Top | Contents | Bibliography
Crime prevention is the most cited excuse for the development of strong encryption tools and the major reason behind the idea of access to encryption keys by the law enforcement agencies. Most people would accept the need for democratic governments to intercept communications on a limited scale, for the detection and investigation of crime, and for the `defence of the realm'. The ex Science and Technology Minister Ian Taylor stated that:
`The licensing policy will aim to protect consumers as well as to preserve the ability of the intelligence and law enforcement agencies to fight serious crime and terrorism by establishing procedures for disclosure to them of the encryption keys, under safeguards similar to those which already exist for warranted interception under the Interception of Communications Act.' (DTI Press Release, 1996)
So, basically, the UK government wants access to the electronic information
just as the US government does in its key escrow and key recovery proposals.
According to the FBI, wiretapping is crucial to effective law enforcement:
`If the FBI and local police were to loose the ability to tap telephones
because of the widespread use of strong-cryptography, the country would be
unable to protect itself against terrorism, violent crime, foreign threats,
drug trafficking, espionage, kidnapping, and other crimes.' (Freeh, 1994)
FBI director Louis Freeh recently told the US Senate Subcommittee on Technology that:
`[L]aw enforcement is in unanimous agreement that the widespread use of robust unbreakable encryption ultimately will devastate our ability to fight crime and prevent terrorism. Unbreakable encryption will allow drug lords, spies, terrorists and even violent gangs to communicate about their crimes and their conspiracies with impunity. We will lose one of the few remaining vulnerabilities of the worst criminals and terrorists upon which law enforcement depends to successfully investigate and often prevent the worst crimes.' (see Freeh, 1997, and Freeh, 1998)
Freeh offered key recovery as the balanced solution to this so-called law enforcement problem in his speech. According to Freeh, criminals were using strong encryption tools such as Phil Zimmermann's 128 bit PGP software and he demanded laws that `would require all such encryption products and services to contain features that would allow for the immediate access by law enforcement to the "plaintext" of encrypted criminal-related communications or electronically stored data pursuant to a court order.'
At her Web site, Denning states that encryption is used by organised crime and for espionage. She cites seven cases of terrorism which involved encrypted files within computers but in all of these cases the law enforcement agents managed to decrypt the files during their investigation. (Denning &. Baugh, 1997). Even without a key escrow or key recovery system, the law enforcement agents managed to decrypt the encrypted files in these cases and even with a key escrow or key recovery system, criminals cannot be entirely prevented from using strong encryption.
Without this capability, it may be suggested that the governments would be less able to protect the safety of the public, and this in itself would constitute an infringement of civil liberties.

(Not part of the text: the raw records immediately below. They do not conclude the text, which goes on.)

-- pv_equiv track=rewrite | github.com/bondmcsteve/SQA7018 | Homework 6/generator_video.py | generate_evens_without_yield
-- ===== SOURCE A (Python) =====
-- def generate_evens_without_yield(limit):
--     evens = []
--     num = 0
--     while num <= limit:
--         if num % 2 == 0:
--             evens.append(num)
--         num += 1
--     return evens
-- ===== SOURCE B (Python) =====
-- def generate_evens_without_yield(limit):
--     return list(range(0, limit + 1, 2))
-- ===== Notes on version B (the rewrite author's own statement) =====
-- stated objective: idiomatic
-- what changed: Replaces the scan over every integer up to the limit with a per-element modulo test by directly generating the evens with a range stepped by two.
import Mathlib
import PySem

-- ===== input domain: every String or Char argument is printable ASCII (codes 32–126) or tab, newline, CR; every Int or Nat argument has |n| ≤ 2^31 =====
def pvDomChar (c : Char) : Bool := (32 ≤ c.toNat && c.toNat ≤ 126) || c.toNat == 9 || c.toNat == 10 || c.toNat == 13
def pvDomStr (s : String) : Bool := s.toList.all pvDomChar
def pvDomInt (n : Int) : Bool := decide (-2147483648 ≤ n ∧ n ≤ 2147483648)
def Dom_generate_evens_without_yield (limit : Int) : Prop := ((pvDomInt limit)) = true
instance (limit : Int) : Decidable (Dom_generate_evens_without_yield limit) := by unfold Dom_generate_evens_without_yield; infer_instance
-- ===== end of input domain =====

-- B replaces A's scan of every integer 0..limit with a modulo test by direct generation of the evens (range stepped by 2); idiomatic.


-- ===== PORT A =====
-- while num <= limit: if num % 2 == 0: evens.append(num); num += 1
def pvLoopA (limit num : Int) (evens : List Int) : List Int :=
  if num ≤ limit then
    pvLoopA limit (num + 1) (if PySem.Int.mod num 2 = 0 then evens ++ [num] else evens)
  else evens
termination_by (limit + 1 - num).toNat
decreasing_by omega

def generate_evens_without_yield (limit : Int) : List Int :=
  pvLoopA limit 0 []

-- ===== PORT B =====
def generate_evens_without_yield_alt (limit : Int) : List Int :=
  PySem.List.pyRange 0 (limit + 1) 2

-- ===== PRECONDITION & SPEC =====
def Spec_generate_evens_without_yield (limit : Int) (out : List Int) : Prop := out = generate_evens_without_yield_alt limit
instance (limit : Int) (out : List Int) : Decidable (Spec_generate_evens_without_yield limit out) := by unfold Spec_generate_evens_without_yield; infer_instance

-- ===== CLAIM (what is proved, stated in full; the proofs are below) =====
def Claim_equal_generate_evens_without_yield : Prop := ∀ (limit : Int), Dom_generate_evens_without_yield limit → Spec_generate_evens_without_yield limit (generate_evens_without_yield limit)

-- ===== LEMMAS AND PROOFS =====

theorem pyRange_two_empty (a b : Int) (h : b ≤ a) : PySem.List.pyRange a b 2 = [] := by
  rw [PySem.List.pyRange_of_pos _ _ (by omega)]
  simp [show ¬ a < b by omega]

theorem pyRange_two_cons (a b : Int) (h : a < b) : PySem.List.pyRange a b 2 = a :: PySem.List.pyRange (a + 2) b 2 := by
  rw [PySem.List.pyRange_of_pos _ _ (by omega), PySem.List.pyRange_of_pos _ _ (by omega)]
  have hc : (if a < b then ((b - a + 2 - 1) / 2).toNat else 0)
      = (if a + 2 < b then ((b - (a + 2) + 2 - 1) / 2).toNat else 0) + 1 := by
    split_ifs <;> omega
  rw [hc, List.range_succ_eq_map, List.map_cons, List.map_map]
  refine congrArg₂ _ (by omega) ?_
  apply List.map_congr_left
  intro k _
  simp only [Function.comp_apply]
  push_cast
  ring

theorem pvLoopA_eq (n : Nat) : ∀ (limit num : Int) (acc : List Int),
    (limit + 1 - num).toNat ≤ n → 0 ≤ num → PySem.Int.mod num 2 = 0 →
    pvLoopA limit num acc = acc ++ PySem.List.pyRange num (limit + 1) 2 := by
  induction n with
  | zero =>
    intro limit num acc hf _ _
    rw [pvLoopA, if_neg (by omega), pyRange_two_empty _ _ (by omega), List.append_nil]
  | succ n ih =>
    intro limit num acc hf hnum hmod
    by_cases h1 : num ≤ limit
    · have hm0 : num % 2 = 0 := by
        rw [← PySem.Int.mod_eq_emod_of_pos (by omega : (0:Int) < 2)]; exact hmod
      rw [pvLoopA, if_pos h1, if_pos hmod, pyRange_two_cons _ _ (by omega)]
      by_cases h2 : num + 1 ≤ limit
      · rw [pvLoopA, if_pos h2,
          if_neg (by rw [PySem.Int.mod_eq_emod_of_pos (by omega : (0:Int) < 2)]; omega)]
        rw [ih limit (num + 1 + 1) (acc ++ [num]) (by omega) (by omega)
          (by rw [PySem.Int.mod_eq_emod_of_pos (by omega : (0:Int) < 2)]; omega)]
        simp [show num + 1 + 1 = num + 2 by ring]
      · rw [pvLoopA, if_neg (by omega), pyRange_two_empty _ _ (by omega)]
    · rw [pvLoopA, if_neg h1, pyRange_two_empty _ _ (by omega), List.append_nil]

-- ===== VERDICT (by name: the statement is the Claim_ definition above) =====
theorem generate_evens_without_yield_spec : Claim_equal_generate_evens_without_yield := by
  intro limit _
  unfold Spec_generate_evens_without_yield generate_evens_without_yield generate_evens_without_yield_alt
  exact pvLoopA_eq (limit + 1).toNat limit 0 [] (by omega) le_rfl (by decide)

Internet Privacy Coalition states that:
`We do not object to the right of government to conduct lawful investigation. We recognise that the enforcement of law is a central concern in every democratic society. But no government has the right to restrict the ability of its citizens to make use of tools to protect their own privacy. Nor should any government put crime investigation before crime prevention.' (Internet Privacy Coalition, 1997)
For the purposes of legal access, the UK government proposes a `central repository' to be established that would `act as a single point of contact for interfacing between a licensed TTP and the security, intelligence and law enforcement agencies who have obtained a warrant requiring access to a client's private encryption keys.' It is also stated in a footnote that the `central repository' would be an existing government department or an agency set up specifically, by the government for the above purpose (see the DTI Consultation paper). This proposal poses precisely the danger which the report `The Risks of Key Recovery, Key Escrow, and Trusted Third-Party Encryption' warned against in May 1997: the concentration of keys in highly visible, centralised repositories like the one proposed by the DTI consultation paper. These will present an irresistible target for intruders, and such intruders cannot be kept out indefinitely. A history of many break-ins to networks owned by the military and by large corporations proves this.
There are also practical issues here which are worthy of consideration. Surely we must accept that we cannot be in favour of terrorists and drug dealers using cryptography to plan or facilitate their crimes. But what if they do? The sending of messages in this way may still create evidence which is obtainable during the course of an investigation or trial. It is suspect users who should be targeted, not the whole world at large.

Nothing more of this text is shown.